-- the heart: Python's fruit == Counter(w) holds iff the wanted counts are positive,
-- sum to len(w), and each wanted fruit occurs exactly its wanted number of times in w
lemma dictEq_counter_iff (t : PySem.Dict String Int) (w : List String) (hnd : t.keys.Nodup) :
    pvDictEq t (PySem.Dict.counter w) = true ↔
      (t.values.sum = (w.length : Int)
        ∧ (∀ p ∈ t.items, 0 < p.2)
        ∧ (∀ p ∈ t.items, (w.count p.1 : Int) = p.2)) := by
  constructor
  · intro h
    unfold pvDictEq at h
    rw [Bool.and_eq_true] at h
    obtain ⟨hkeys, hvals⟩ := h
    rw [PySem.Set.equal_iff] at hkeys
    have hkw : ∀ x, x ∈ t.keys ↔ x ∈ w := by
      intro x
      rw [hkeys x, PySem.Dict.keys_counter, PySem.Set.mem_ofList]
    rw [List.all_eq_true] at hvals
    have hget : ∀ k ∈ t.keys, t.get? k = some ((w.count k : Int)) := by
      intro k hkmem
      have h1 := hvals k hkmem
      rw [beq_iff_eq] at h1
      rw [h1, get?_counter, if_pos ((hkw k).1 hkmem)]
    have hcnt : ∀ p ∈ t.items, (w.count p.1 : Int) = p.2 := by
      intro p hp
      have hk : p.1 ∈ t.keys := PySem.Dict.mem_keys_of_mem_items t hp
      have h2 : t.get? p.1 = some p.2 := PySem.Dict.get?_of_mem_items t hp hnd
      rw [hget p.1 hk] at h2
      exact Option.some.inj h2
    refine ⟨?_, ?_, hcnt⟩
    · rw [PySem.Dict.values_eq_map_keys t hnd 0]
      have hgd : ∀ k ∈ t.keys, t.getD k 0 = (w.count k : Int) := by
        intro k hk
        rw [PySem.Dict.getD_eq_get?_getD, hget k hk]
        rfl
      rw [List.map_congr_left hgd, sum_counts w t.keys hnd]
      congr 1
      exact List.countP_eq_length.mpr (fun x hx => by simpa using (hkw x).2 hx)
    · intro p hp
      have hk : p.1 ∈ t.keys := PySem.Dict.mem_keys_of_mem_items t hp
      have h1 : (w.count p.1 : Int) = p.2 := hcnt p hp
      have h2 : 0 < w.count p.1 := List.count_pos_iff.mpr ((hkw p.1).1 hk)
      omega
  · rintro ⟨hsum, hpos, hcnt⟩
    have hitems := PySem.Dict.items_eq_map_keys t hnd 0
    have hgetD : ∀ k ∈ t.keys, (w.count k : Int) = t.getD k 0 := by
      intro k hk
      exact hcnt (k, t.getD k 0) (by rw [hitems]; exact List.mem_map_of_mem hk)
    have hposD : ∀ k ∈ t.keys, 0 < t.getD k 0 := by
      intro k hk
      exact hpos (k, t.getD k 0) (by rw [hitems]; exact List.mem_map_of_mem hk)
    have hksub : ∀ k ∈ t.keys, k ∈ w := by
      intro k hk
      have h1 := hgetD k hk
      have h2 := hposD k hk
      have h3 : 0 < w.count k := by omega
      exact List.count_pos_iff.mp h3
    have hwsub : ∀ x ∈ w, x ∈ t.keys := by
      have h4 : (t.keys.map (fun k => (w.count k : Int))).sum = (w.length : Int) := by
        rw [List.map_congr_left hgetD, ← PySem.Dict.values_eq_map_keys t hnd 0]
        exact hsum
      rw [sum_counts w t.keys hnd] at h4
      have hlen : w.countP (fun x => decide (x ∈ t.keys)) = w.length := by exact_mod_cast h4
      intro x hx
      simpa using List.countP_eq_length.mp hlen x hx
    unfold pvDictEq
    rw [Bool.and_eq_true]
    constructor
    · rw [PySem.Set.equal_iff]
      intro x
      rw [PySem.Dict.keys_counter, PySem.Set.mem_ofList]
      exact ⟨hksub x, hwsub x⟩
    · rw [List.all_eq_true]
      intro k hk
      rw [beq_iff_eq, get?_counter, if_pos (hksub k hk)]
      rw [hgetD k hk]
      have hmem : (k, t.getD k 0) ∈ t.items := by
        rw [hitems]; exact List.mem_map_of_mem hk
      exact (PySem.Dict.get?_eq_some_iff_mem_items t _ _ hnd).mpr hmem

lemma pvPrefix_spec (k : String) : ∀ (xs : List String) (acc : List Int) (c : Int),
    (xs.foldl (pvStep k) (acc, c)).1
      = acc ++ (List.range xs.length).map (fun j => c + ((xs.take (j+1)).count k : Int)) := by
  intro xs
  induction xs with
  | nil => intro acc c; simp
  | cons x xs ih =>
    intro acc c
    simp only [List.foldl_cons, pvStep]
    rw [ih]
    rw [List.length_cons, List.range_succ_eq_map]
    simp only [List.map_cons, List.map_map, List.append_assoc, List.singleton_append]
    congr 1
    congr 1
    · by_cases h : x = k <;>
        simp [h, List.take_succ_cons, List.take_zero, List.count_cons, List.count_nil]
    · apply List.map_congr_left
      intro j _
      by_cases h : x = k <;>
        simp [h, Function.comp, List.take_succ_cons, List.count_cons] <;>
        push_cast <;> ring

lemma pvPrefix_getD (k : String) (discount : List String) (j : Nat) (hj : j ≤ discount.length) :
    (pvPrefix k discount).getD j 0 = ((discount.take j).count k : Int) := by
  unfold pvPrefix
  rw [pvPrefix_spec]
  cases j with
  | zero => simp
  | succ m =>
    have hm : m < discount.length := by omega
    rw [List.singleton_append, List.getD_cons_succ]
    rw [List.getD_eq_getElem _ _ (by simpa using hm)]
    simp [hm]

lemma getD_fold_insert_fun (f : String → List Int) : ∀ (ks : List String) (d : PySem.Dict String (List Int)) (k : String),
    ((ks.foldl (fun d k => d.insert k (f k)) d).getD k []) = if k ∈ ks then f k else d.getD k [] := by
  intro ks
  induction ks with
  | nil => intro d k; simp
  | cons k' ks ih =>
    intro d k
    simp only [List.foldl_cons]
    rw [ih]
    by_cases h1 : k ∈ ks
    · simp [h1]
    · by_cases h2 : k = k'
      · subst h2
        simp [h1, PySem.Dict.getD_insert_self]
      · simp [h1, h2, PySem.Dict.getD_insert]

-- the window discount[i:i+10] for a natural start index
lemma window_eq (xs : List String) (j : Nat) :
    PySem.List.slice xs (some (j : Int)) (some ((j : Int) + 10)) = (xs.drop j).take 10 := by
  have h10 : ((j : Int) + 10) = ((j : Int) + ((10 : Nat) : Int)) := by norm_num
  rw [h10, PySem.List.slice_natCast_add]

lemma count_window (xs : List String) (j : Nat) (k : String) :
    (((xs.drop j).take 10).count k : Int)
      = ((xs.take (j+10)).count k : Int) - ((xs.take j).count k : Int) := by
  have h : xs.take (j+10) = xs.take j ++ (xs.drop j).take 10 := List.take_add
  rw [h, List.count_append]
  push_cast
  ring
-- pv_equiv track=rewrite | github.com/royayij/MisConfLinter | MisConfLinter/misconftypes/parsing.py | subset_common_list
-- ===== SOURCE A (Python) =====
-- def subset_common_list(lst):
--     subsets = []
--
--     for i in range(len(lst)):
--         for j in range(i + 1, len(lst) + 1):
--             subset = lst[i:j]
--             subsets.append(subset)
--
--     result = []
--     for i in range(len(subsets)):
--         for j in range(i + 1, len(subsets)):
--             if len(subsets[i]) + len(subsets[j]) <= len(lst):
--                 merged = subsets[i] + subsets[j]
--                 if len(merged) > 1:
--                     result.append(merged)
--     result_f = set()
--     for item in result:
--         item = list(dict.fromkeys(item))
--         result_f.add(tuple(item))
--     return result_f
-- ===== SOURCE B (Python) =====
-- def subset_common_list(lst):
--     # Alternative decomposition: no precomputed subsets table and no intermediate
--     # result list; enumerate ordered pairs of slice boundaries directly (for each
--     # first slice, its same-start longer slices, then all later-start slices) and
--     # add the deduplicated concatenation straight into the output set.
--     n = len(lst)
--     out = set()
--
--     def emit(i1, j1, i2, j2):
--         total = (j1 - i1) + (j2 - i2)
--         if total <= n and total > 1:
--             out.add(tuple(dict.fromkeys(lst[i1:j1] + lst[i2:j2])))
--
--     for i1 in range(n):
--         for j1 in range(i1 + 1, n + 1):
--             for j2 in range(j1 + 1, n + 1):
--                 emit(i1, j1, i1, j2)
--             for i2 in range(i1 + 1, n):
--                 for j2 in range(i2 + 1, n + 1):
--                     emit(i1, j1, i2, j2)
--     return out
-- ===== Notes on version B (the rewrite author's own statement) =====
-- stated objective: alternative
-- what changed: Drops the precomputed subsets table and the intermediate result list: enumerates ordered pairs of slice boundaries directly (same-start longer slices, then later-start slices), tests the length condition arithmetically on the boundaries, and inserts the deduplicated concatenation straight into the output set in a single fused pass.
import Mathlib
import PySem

::::::::::

Every line containing the word "tuple" must be copied from the material above.

--         result_f.add(tuple(item))
--             out.add(tuple(dict.fromkeys(lst[i1:j1] + lst[i2:j2])))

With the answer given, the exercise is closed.